Или портняжная мастерская привычку к общению дала? Всякий ведь народ ходит, в последнее время чины из немаленьких захаживают, да степенства купеческие — не из первой пока сотни, но и не охотнорядцы в замызганных поддёвках!

После завтрака буры распрощались и ушли, на ходу ковыряя в зубах.

— Алмазная шахта, — негромко сказал Шмуэль, уловив немой вопрос, — и богатая… но сам видишь.

Хмыкнув, кивнул с пониманием — вести дела с такими людьми тяжко, тот самый случай, когда уничижение паче гордыни.

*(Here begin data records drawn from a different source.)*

-- pv_equiv track=rewrite | github.com/vitopod/amiga-player-manager-toolkit | PMSaveDiskTool_Mac/PMSaveDiskTool.py | _movem_regs
-- ===== SOURCE A (Python) =====
-- _DN = [f'D{i}' for i in range(8)]
--
-- _AN = [f'A{i}' for i in range(8)]
--
-- def _movem_regs(mask, predec):
--     """Format MOVEM register list."""
--     if predec:
--         # Reversed bit order for -(An)
--         bits = [(mask >> (15 - i)) & 1 for i in range(16)]
--     else:
--         bits = [(mask >> i) & 1 for i in range(16)]
--     names = _DN + [_AN[i] for i in range(8)]
--     parts = []
--     i = 0
--     while i < 16:
--         if bits[i]:
--             start = i
--             while i + 1 < 16 and bits[i + 1]:
--                 i += 1
--             if i == start:
--                 parts.append(names[start])
--             else:
--                 parts.append(f'{names[start]}-{names[i]}')
--         i += 1
--     return '/'.join(parts) if parts else '???'
-- ===== SOURCE B (Python) =====
-- def _movem_regs(mask, predec):
--     """Format MOVEM register list."""
--     names = [f'D{i}' for i in range(8)] + [f'A{i}' for i in range(8)]
--     b = lambda i: 0 <= i < 16 and bool((mask >> ((15 - i) if predec else i)) & 1)
--     # edge detection: a run starts where a set bit follows a clear one,
--     # and ends where a set bit precedes a clear one; zip pairs them up.
--     starts = [i for i in range(16) if b(i) and not b(i - 1)]
--     ends = [i for i in range(16) if b(i) and not b(i + 1)]
--     if not starts:
--         return '???'
--     return '/'.join(names[s] if s == e else f'{names[s]}-{names[e]}'
--                     for s, e in zip(starts, ends))
-- ===== Notes on version B (the rewrite author's own statement) =====
-- stated objective: alternative
-- what changed: A scans a bit array with a nested while loop carrying run state; B does stateless edge detection: it filters the rising edges (set bit after a clear one) and falling edges (set bit before a clear one) independently and zips them into (start,end) pairs.
import Mathlib
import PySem

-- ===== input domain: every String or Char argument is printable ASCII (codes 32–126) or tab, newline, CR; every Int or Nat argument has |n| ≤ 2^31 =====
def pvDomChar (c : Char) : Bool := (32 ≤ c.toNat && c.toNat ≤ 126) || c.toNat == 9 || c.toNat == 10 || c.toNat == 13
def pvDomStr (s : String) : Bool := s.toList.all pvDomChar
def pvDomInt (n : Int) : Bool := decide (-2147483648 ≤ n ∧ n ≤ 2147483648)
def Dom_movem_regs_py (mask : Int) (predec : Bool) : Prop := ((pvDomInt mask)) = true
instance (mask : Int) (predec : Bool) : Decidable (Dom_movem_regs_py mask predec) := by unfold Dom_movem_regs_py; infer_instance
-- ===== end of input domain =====

-- B replaces A's stateful nested-while run scan by stateless edge detection: it filters the
-- rising edges (set bit after a clear one) and the falling edges (set bit before a clear one)
-- independently and zips them into (start,end) pairs (alternative algorithm; no speed claim).

-- ===== PORT A =====
-- (mask >> k) & 1 ; Python's >> IS Lean's Int >>> with Nat shift, & via PySem.Int.band (both exact)
def pvBit (mask : Int) (k : Nat) : Int := PySem.Int.band (mask >>> k) 1

-- _DN = [f'D{i}' for i in range(8)] ; f-string of an int = "D" ++ str(i)
def pvDN : List String := (List.range 8).map (fun (i : Nat) => "D" ++ PySem.Int.toStr (i : Int))
-- _AN = [f'A{i}' for i in range(8)]
def pvAN : List String := (List.range 8).map (fun (i : Nat) => "A" ++ PySem.Int.toStr (i : Int))

-- inner 'while i + 1 < 16 and bits[i + 1]: i += 1' ; returns final i.
-- bits[j] with j provably in [0,16): ported by hand as getD (exact, index always in range).
def pvEat (bits : List Int) (i : Nat) : Nat :=
  if _h : i + 1 < 16 then
    if bits.getD (i + 1) 0 != 0 then pvEat bits (i + 1) else i
  else i
termination_by 16 - i

-- needed by pvLoopA's termination: the inner while never moves i backwards
theorem pvEat_ge (bits : List Int) (i : Nat) : i ≤ pvEat bits i := by
  unfold pvEat
  split
  · split
    · have := pvEat_ge bits (i + 1); omega
    · omega
  · omega
termination_by 16 - i

-- outer 'while i < 16' loop building parts
def pvLoopA (bits : List Int) (names : List String) (parts : List String) (i : Nat) : List String :=
  if _h : i < 16 then
    if bits.getD i 0 != 0 then
      let start := i
      let i' := pvEat bits i
      let parts' :=
        if i' = start then parts ++ [names.getD start ""]
        else parts ++ [names.getD start "" ++ "-" ++ names.getD i' ""]
      pvLoopA bits names parts' (i' + 1)
    else pvLoopA bits names parts (i + 1)
  else parts
termination_by 16 - i
decreasing_by
  · have := pvEat_ge bits i; omega
  · omega

def movem_regs_py (mask : Int) (predec : Bool) : String :=
  let bits : List Int :=
    if predec then (List.range 16).map (fun i => pvBit mask (15 - i))
    else (List.range 16).map (fun i => pvBit mask i)
  let names := pvDN ++ (List.range 8).map (fun i => pvAN.getD i "")
  let parts := pvLoopA bits names [] 0
  if parts = [] then "???" else PySem.Str.join "/" parts

-- ===== PORT B =====
-- b = lambda i: 0 <= i < 16 and bool((mask >> ((15 - i) if predec else i)) & 1)
-- (the range guard short-circuits, so the shift amount is a Nat in [0,15] whenever evaluated)
def pvB (mask : Int) (predec : Bool) (i : Int) : Bool :=
  if 0 ≤ i ∧ i < 16 then pvBit mask (if predec then 15 - i.toNat else i.toNat) != 0 else false

def movem_regs_py_alt (mask : Int) (predec : Bool) : String :=
  let names := (List.range 8).map (fun (i : Nat) => "D" ++ PySem.Int.toStr (i : Int)) ++
               (List.range 8).map (fun (i : Nat) => "A" ++ PySem.Int.toStr (i : Int))
  let starts := (List.range 16).filter
    (fun (i : Nat) => pvB mask predec (i : Int) && !pvB mask predec ((i : Int) - 1))
  let ends := (List.range 16).filter
    (fun (i : Nat) => pvB mask predec (i : Int) && !pvB mask predec ((i : Int) + 1))
  if starts = [] then "???"
  else PySem.Str.join "/"
    ((starts.zip ends).map (fun (se : Nat × Nat) =>
      if se.1 = se.2 then names.getD se.1 ""
      else names.getD se.1 "" ++ "-" ++ names.getD se.2 ""))

-- ===== PRECONDITION & SPEC =====
def Spec_movem_regs_py (mask : Int) (predec : Bool) (out : String) : Prop := out = movem_regs_py_alt mask predec
instance (mask : Int) (predec : Bool) (out : String) : Decidable (Spec_movem_regs_py mask predec out) := by unfold Spec_movem_regs_py; infer_instance

-- ===== CLAIM (what is proved, stated in full; the proofs are below) =====
def Claim_equal_movem_regs_py : Prop := ∀ (mask : Int) (predec : Bool), Dom_movem_regs_py mask predec → Spec_movem_regs_py mask predec (movem_regs_py mask predec)

-- ===== LEMMAS AND PROOFS =====

-- the indices in [i,16) satisfying p, in order (specification device for both sides)
def pvFilt (p : Nat → Bool) (i : Nat) : List Nat :=
  (List.range' i (16 - i)).filter p

theorem pvFilt_step (p : Nat → Bool) (i : Nat) (hi : i < 16) :
    pvFilt p i = if p i then i :: pvFilt p (i + 1) else pvFilt p (i + 1) := by
  unfold pvFilt
  have h16 : 16 - i = (16 - (i + 1)) + 1 := by omega
  rw [h16, List.range'_succ]
  by_cases hb : p i <;> simp [hb]

theorem pvFilt_16 (p : Nat → Bool) : pvFilt p 16 = [] := by
  unfold pvFilt; norm_num

theorem pvFilt_ge (p : Nat → Bool) (i q : Nat) (h : q ∈ pvFilt p i) : i ≤ q := by
  unfold pvFilt at h
  have := List.mem_filter.mp h
  have := List.mem_range'.mp this.1
  omega

-- recursive grouping of an (increasing) position list into maximal consecutive runs
def pvG (se : Nat × Nat) (ps : List Nat) : List (Nat × Nat) :=
  match ps with
  | [] => [se]
  | q :: rest => if se.2 + 1 = q then pvG (se.1, q) rest else se :: pvG (q, q) rest

def pvGroupRuns (ps : List Nat) : List (Nat × Nat) :=
  match ps with
  | [] => []
  | p :: rest => pvG (p, p) rest

theorem pvG_ne_nil (se : Nat × Nat) (ps : List Nat) : pvG se ps ≠ [] := by
  cases ps with
  | nil => simp [pvG]
  | cons q rest =>
    unfold pvG
    split
    · exact pvG_ne_nil _ _
    · simp

theorem pvG_far (s e : Nat) (l : List Nat) (h : ∀ q ∈ l, e + 1 < q) :
    pvG (s, e) l = (s, e) :: pvGroupRuns l := by
  cases l with
  | nil => simp [pvG, pvGroupRuns]
  | cons q rest =>
    have : e + 1 ≠ q := by have := h q (by simp); omega
    simp [pvG, pvGroupRuns, this]

-- the three filtered index lists of B, over an abstract bit function f
def pvFB (f : Nat → Bool) (j : Nat) : Bool := decide (j < 16) && f j
def pvPrev (f : Nat → Bool) : Nat → Bool
  | 0 => false
  | k + 1 => pvFB f k
def pvS (f : Nat → Bool) (i : Nat) : List Nat := pvFilt (fun j => f j && !pvPrev f j) i
def pvE (f : Nat → Bool) (i : Nat) : List Nat := pvFilt (fun j => f j && !pvFB f (j + 1)) i
def pvP (f : Nat → Bool) (i : Nat) : List Nat := pvFilt f i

Весь их быт, сама государственность — нелепость полудикарская. Впрочем, британцев я ни разу не оправдываю.

Кстати…

— Херр Шмуэль, вы не поможете снять нам дом? Мы бесконечно благодарны за ваше гостеприимство, но понимаем, что оно не может продолжаться вечно.

— Пустяки, — благодушно отмахнулся тот, раскуривая сигару, — или…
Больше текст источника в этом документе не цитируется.